P/E and Dividend by Score

further analysis of P/E ratio and Dividend yield percentage will be compared to climate score as well to essentially search for the same thing.

Lower scoring companies seem to be better priced than higher scoring ones.

This seems to be the first box plot that has an even result. The lower scored companies do seem to be on par if not higher paying dividend companies than the higher scored companies. But all of the other analysis outweighs this one.

Conclusion

DCF seems to select its holdings very carefully when considering the environment. While they do have a few holdings with lower rated scores, C or lower, which make up 14.63% of their holdings. The other 85.36% of their holdings are scored B or above. Meaning they do fallow the beliefs of the catholic church in keeping our environment safe and clean when considering holdings to choose.

Other Analysis

Market Cap by Employees

Market capitalization by number of employees.

5 stocks were excluded because they either had less than 10,000 employees or more than 1.5 million employees.
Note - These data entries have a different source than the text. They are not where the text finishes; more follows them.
-- pv_equiv track=rewrite | github.com/JactusTheCactus/concordium-wiki | sasia.py | format_base62
-- ===== SOURCE A (Python) =====
-- def to_base62(num):
--     chars = "0123456789abcdefghijklmnopqrstuvwxyzABCDEFGHIJKLMNOPQRSTUVWXYZ"
--     base62 = ""
--
--     while num > 0:
--         base62 = chars[num % 62] + base62
--         num //= 62
--     return base62
--
-- def format_base62(num):
--     base62_num = to_base62(num)
--     # Add separators every 3 characters from the end
--     formatted = []
--     count = 0
--     for char in reversed(base62_num):
--         if count and count % 3 == 0:
--             formatted.append(",")
--         formatted.append(char)
--         count += 1
--     return "".join(reversed(formatted))
-- ===== SOURCE B (Python) =====
-- def format_base62(num):
--     chars = "0123456789abcdefghijklmnopqrstuvwxyzABCDEFGHIJKLMNOPQRSTUVWXYZ"
--     if num <= 0:
--         return ""
--     out = []
--     count = 0
--     while num > 0:
--         if count and count % 3 == 0:
--             out.append(",")
--         out.append(chars[num % 62])
--         num //= 62
--         count += 1
--     return "".join(reversed(out))
-- ===== Notes on version B (the rewrite author's own statement) =====
-- stated objective: simpler
-- what changed: B fuses A's two passes (build base62 string most-significant-first, then re-scan it backwards to insert commas) into a single divide-by-62 loop that emits digits and separators together, dropping the to_base62 helper.
import Mathlib
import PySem

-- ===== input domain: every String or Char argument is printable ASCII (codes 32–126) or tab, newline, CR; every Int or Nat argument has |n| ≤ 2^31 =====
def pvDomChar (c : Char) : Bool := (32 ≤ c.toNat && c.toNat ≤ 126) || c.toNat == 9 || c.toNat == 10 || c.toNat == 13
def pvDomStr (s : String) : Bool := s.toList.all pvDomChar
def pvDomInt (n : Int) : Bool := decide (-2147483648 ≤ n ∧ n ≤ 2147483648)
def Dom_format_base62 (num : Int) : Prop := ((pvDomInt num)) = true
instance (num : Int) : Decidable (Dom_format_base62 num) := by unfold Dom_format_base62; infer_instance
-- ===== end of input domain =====

-- B fuses A's two passes (build base62, then re-scan to insert commas) into one divide loop: objective = simpler.

-- ===== PORT A =====
def pvChars62 : List Char := "0123456789abcdefghijklmnopqrstuvwxyzABCDEFGHIJKLMNOPQRSTUVWXYZ".toList

-- chars[num % 62]; for num > 0 the index num % 62 is always in range, so pyGet? is always `some`
def pvDigit62 (num : Int) : Char := (PySem.List.pyGet? pvChars62 (PySem.Int.mod num 62)).getD ' '

-- A's while loop: base62 = chars[num % 62] + base62; num //= 62
def to_base62_loop (num : Int) (base62 : List Char) : List Char :=
  if h : num > 0 then to_base62_loop (PySem.Int.floordiv num 62) (pvDigit62 num :: base62)
  else base62
  termination_by num.toNat
  decreasing_by
    have h2 : PySem.Int.floordiv num 62 = num / 62 := PySem.Int.floordiv_eq_ediv_of_pos (by omega)
    rw [h2]; omega

def to_base62 (num : Int) : List Char := to_base62_loop num []

def format_base62 (num : Int) : String :=
  let base62_num := to_base62 num
  let st := base62_num.reverse.foldl (fun (st : List Char × Int) char =>
      ((if st.2 ≠ 0 ∧ PySem.Int.mod st.2 3 = 0 then st.1 ++ [','] else st.1) ++ [char], st.2 + 1))
      ([], 0)
  String.mk st.1.reverse

-- ===== PORT B =====
-- B's single loop: emit comma (when count > 0 and count % 3 == 0) and digit together, then num //= 62
def format_base62_alt_loop (num : Int) (count : Int) (out : List Char) : List Char :=
  if h : num > 0 then
    format_base62_alt_loop (PySem.Int.floordiv num 62) (count + 1)
      ((if count ≠ 0 ∧ PySem.Int.mod count 3 = 0 then out ++ [','] else out) ++ [pvDigit62 num])
  else out
  termination_by num.toNat
  decreasing_by
    have h2 : PySem.Int.floordiv num 62 = num / 62 := PySem.Int.floordiv_eq_ediv_of_pos (by omega)
    rw [h2]; omega

def format_base62_alt (num : Int) : String :=
  if num ≤ 0 then ""
  else String.mk (format_base62_alt_loop num 0 []).reverse

-- ===== PRECONDITION & SPEC =====
def Spec_format_base62 (num : Int) (out : String) : Prop := out = format_base62_alt num
instance (num : Int) (out : String) : Decidable (Spec_format_base62 num out) := by unfold Spec_format_base62; infer_instance

-- ===== CLAIM (what is proved, stated in full; the proofs are below) =====
def Claim_equal_format_base62 : Prop := ∀ (num : Int), Dom_format_base62 num → Spec_format_base62 num (format_base62 num)

-- ===== LEMMAS AND PROOFS =====

-- the base-62 digits of num, least significant first
def pvLsf (num : Int) : List Char :=
  if h : num > 0 then pvDigit62 num :: pvLsf (PySem.Int.floordiv num 62)
  else []
  termination_by num.toNat
  decreasing_by
    have h2 : PySem.Int.floordiv num 62 = num / 62 := PySem.Int.floordiv_eq_ediv_of_pos (by omega)
    rw [h2]; omega

-- the shared per-digit step (A's fold body = B's loop body)
def pvStep (st : List Char × Int) (char : Char) : List Char × Int :=
  ((if st.2 ≠ 0 ∧ PySem.Int.mod st.2 3 = 0 then st.1 ++ [','] else st.1) ++ [char], st.2 + 1)

theorem to_base62_loop_eq (num : Int) (acc : List Char) :
    to_base62_loop num acc = (pvLsf num).reverse ++ acc := by
  fun_induction to_base62_loop num acc with
  | case1 num acc h ih => rw [pvLsf, dif_pos h, ih]; simp
  | case2 num acc h => rw [pvLsf, dif_neg h]; simp

theorem alt_loop_eq (num : Int) (count : Int) (out : List Char) :
    format_base62_alt_loop num count out = ((pvLsf num).foldl pvStep (out, count)).1 := by
  fun_induction format_base62_alt_loop num count out with
  | case1 num count out h ih => rw [pvLsf, dif_pos h]; simpa [pvStep] using ih
  | case2 num count out h => rw [pvLsf, dif_neg h]; simp

-- ===== VERDICT (by name: the statement is the Claim_ definition above) =====
theorem format_base62_spec : Claim_equal_format_base62 := by
  intro num _
  unfold Spec_format_base62 format_base62 format_base62_alt to_base62
  rw [to_base62_loop_eq]
  by_cases h : num ≤ 0
  · rw [if_pos h, pvLsf, dif_neg (by omega)]
    simp
    rfl
  · rw [if_neg h, alt_loop_eq]
    have hs : (fun (st : List Char × Int) char =>
        ((if st.2 ≠ 0 ∧ PySem.Int.mod st.2 3 = 0 then st.1 ++ [','] else st.1) ++ [char], st.2 + 1)) = pvStep := by
      funext st char; rfl
    rw [hs]
    simp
It seems that companies with more employees have the same market capitalization as companies that have less employees. There are some outliers with fewer employees and huge market capitalization as well. This could be hard to determine because some of these companies, like amazon, need a huge number of employees to run their company while another company like Google is mainly software and not manufacturing or transporting anything so they do not need as many employees.